Restate word for word the lines of the entries below, starting with the line that holds "-- loop body" and ending with the line that holds "-- the flattened", and no others.

### Exercise input
::::

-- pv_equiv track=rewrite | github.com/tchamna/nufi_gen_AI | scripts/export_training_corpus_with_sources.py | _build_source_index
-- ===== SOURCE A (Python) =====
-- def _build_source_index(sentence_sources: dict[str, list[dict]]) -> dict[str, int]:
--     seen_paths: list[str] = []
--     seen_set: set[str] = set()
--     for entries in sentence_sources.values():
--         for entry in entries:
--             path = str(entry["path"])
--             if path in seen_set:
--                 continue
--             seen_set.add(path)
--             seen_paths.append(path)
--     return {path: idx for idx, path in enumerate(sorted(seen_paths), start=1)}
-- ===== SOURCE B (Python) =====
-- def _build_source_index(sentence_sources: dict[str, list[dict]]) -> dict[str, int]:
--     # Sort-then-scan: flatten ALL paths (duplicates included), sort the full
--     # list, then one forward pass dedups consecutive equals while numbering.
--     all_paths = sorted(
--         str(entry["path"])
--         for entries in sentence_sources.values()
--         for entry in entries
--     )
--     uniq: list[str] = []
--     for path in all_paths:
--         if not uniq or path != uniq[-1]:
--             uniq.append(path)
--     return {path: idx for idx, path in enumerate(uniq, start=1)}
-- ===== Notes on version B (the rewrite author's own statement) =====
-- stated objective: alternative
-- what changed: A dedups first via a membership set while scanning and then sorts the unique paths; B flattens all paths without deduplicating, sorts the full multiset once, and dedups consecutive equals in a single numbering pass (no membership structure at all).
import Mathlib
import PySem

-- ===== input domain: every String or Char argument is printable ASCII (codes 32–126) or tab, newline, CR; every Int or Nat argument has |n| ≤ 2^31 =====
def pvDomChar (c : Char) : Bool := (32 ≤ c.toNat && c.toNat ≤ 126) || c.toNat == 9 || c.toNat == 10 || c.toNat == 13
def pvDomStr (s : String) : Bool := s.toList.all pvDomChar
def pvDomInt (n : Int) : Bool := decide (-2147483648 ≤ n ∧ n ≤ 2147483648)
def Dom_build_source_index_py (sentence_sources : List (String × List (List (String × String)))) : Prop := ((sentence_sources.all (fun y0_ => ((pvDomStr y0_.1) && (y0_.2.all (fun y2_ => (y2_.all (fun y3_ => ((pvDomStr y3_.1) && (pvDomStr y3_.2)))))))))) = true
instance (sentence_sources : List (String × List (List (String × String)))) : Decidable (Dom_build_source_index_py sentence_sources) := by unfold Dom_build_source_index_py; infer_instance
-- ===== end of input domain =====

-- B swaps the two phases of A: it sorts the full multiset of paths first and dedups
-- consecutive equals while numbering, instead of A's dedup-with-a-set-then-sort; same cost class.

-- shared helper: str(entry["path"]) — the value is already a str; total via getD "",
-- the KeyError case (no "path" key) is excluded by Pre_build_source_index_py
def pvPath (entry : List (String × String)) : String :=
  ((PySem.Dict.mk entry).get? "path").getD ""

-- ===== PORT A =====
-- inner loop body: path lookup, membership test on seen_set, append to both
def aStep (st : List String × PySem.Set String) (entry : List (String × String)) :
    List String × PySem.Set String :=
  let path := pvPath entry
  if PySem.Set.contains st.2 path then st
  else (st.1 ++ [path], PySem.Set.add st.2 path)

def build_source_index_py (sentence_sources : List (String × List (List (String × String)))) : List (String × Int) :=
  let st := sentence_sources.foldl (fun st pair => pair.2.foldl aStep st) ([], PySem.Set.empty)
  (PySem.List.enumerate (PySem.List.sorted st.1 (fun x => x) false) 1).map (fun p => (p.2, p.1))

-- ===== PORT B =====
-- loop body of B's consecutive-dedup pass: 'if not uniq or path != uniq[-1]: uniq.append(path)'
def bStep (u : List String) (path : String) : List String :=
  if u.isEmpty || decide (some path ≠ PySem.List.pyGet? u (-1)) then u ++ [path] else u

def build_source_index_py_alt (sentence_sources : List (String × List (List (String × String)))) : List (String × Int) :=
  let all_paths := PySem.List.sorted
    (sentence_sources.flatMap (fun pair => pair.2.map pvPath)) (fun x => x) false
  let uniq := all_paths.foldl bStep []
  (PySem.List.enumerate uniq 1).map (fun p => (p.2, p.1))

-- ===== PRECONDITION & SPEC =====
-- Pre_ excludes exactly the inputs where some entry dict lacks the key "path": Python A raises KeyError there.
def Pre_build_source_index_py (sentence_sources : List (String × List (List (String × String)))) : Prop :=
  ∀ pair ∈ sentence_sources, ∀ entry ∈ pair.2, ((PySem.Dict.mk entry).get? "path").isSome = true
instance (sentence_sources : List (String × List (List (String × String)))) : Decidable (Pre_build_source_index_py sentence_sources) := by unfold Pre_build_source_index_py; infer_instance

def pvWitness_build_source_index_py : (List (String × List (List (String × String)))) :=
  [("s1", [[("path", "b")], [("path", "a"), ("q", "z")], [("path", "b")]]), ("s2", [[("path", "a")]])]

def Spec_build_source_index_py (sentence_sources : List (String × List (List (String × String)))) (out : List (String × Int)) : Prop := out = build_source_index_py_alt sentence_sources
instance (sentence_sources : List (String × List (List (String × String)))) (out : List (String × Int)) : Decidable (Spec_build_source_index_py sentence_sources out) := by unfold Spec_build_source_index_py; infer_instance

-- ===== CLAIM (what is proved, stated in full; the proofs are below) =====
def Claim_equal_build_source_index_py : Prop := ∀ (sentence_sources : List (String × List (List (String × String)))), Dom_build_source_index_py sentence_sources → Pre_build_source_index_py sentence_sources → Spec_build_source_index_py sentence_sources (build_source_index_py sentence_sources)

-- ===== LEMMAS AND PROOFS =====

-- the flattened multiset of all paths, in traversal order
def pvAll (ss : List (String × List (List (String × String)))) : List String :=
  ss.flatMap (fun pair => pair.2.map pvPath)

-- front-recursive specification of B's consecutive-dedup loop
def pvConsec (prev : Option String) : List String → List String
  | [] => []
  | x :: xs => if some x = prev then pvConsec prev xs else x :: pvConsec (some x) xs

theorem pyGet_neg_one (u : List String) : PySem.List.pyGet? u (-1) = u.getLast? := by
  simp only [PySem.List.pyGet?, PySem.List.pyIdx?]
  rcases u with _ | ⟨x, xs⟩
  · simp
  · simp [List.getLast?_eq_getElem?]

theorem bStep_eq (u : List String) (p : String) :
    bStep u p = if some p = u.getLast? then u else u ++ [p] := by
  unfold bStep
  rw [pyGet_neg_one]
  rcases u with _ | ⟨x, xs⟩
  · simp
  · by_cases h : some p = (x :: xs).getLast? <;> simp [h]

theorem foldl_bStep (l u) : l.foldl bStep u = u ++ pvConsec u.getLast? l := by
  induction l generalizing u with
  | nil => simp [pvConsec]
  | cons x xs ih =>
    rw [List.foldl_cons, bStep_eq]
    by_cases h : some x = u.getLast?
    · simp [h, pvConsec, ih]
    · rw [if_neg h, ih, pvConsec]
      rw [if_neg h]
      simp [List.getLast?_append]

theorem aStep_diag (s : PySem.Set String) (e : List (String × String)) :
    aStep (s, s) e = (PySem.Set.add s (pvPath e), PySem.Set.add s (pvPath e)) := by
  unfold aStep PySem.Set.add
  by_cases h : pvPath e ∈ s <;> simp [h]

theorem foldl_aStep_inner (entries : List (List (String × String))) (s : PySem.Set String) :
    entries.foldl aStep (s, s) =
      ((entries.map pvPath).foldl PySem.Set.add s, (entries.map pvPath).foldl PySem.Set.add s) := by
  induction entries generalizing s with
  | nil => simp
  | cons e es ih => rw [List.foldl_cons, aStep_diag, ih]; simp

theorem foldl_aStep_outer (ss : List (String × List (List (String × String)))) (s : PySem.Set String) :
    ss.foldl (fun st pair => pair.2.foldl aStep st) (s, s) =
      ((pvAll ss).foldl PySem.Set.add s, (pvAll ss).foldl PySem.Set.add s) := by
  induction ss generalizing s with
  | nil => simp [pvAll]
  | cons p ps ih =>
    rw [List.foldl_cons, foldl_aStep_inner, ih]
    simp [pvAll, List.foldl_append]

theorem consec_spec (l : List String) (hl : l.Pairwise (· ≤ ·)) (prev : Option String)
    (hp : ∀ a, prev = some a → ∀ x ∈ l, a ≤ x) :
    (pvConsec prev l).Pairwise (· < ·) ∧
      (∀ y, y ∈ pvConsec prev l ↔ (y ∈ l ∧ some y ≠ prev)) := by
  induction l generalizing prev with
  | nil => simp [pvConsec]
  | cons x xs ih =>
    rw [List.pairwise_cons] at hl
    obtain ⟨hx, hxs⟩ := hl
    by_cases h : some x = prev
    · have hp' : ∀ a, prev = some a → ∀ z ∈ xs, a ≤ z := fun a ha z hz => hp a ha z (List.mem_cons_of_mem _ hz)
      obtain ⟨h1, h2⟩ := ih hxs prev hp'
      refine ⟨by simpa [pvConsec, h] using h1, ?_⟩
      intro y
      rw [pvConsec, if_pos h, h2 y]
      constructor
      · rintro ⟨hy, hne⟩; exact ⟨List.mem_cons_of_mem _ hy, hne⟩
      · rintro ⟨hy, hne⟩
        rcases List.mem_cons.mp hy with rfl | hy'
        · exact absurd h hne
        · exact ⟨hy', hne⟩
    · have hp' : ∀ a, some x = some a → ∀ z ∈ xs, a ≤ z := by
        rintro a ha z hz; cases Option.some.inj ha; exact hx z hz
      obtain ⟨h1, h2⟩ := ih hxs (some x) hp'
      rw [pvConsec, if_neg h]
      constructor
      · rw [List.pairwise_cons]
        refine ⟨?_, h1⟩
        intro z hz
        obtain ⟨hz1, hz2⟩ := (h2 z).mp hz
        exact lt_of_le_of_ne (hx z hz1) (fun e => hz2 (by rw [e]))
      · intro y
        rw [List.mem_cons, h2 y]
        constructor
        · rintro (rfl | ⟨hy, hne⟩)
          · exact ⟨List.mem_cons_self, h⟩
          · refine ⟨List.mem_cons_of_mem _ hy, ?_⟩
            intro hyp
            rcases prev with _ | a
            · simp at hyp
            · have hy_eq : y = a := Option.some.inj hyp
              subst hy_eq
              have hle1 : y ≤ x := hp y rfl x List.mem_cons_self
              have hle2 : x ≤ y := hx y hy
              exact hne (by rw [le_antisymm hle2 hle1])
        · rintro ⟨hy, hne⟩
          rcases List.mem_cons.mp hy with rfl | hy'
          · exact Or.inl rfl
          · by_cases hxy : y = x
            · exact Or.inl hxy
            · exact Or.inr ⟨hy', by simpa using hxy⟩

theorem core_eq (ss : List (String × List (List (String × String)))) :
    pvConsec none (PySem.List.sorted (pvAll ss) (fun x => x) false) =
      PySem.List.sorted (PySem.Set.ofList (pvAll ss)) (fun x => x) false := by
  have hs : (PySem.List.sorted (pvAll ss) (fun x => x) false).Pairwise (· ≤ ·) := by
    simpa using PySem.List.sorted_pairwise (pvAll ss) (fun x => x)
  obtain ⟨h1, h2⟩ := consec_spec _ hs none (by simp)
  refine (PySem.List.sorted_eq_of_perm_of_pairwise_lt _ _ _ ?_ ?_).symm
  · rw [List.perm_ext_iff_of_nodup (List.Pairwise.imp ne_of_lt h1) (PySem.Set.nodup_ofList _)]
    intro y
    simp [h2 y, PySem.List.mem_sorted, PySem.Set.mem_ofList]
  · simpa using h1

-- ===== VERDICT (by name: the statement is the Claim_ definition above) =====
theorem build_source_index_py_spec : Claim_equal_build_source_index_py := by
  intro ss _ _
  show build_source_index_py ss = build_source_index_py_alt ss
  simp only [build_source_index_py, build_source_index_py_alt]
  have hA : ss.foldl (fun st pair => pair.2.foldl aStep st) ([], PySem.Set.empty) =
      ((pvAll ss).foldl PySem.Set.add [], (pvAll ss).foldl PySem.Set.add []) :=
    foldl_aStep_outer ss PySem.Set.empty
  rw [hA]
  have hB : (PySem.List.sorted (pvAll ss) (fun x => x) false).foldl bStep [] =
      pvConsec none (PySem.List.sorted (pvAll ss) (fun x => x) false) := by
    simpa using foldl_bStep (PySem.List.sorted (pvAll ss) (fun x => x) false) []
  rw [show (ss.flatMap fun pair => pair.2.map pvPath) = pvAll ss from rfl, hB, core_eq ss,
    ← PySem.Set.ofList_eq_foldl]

::::

### Task output
-- loop body of B's consecutive-dedup pass: 'if not uniq or path != uniq[-1]: uniq.append(path)'
def bStep (u : List String) (path : String) : List String :=
  if u.isEmpty || decide (some path ≠ PySem.List.pyGet? u (-1)) then u ++ [path] else u

def build_source_index_py_alt (sentence_sources : List (String × List (List (String × String)))) : List (String × Int) :=
  let all_paths := PySem.List.sorted
    (sentence_sources.flatMap (fun pair => pair.2.map pvPath)) (fun x => x) false
  let uniq := all_paths.foldl bStep []
  (PySem.List.enumerate uniq 1).map (fun p => (p.2, p.1))

-- ===== PRECONDITION & SPEC =====
-- Pre_ excludes exactly the inputs where some entry dict lacks the key "path": Python A raises KeyError there.
def Pre_build_source_index_py (sentence_sources : List (String × List (List (String × String)))) : Prop :=
  ∀ pair ∈ sentence_sources, ∀ entry ∈ pair.2, ((PySem.Dict.mk entry).get? "path").isSome = true
instance (sentence_sources : List (String × List (List (String × String)))) : Decidable (Pre_build_source_index_py sentence_sources) := by unfold Pre_build_source_index_py; infer_instance

def pvWitness_build_source_index_py : (List (String × List (List (String × String)))) :=
  [("s1", [[("path", "b")], [("path", "a"), ("q", "z")], [("path", "b")]]), ("s2", [[("path", "a")]])]

def Spec_build_source_index_py (sentence_sources : List (String × List (List (String × String)))) (out : List (String × Int)) : Prop := out = build_source_index_py_alt sentence_sources
instance (sentence_sources : List (String × List (List (String × String)))) (out : List (String × Int)) : Decidable (Spec_build_source_index_py sentence_sources out) := by unfold Spec_build_source_index_py; infer_instance

-- ===== CLAIM (what is proved, stated in full; the proofs are below) =====
def Claim_equal_build_source_index_py : Prop := ∀ (sentence_sources : List (String × List (List (String × String)))), Dom_build_source_index_py sentence_sources → Pre_build_source_index_py sentence_sources → Spec_build_source_index_py sentence_sources (build_source_index_py sentence_sources)

-- ===== LEMMAS AND PROOFS =====

-- the flattened multiset of all paths, in traversal order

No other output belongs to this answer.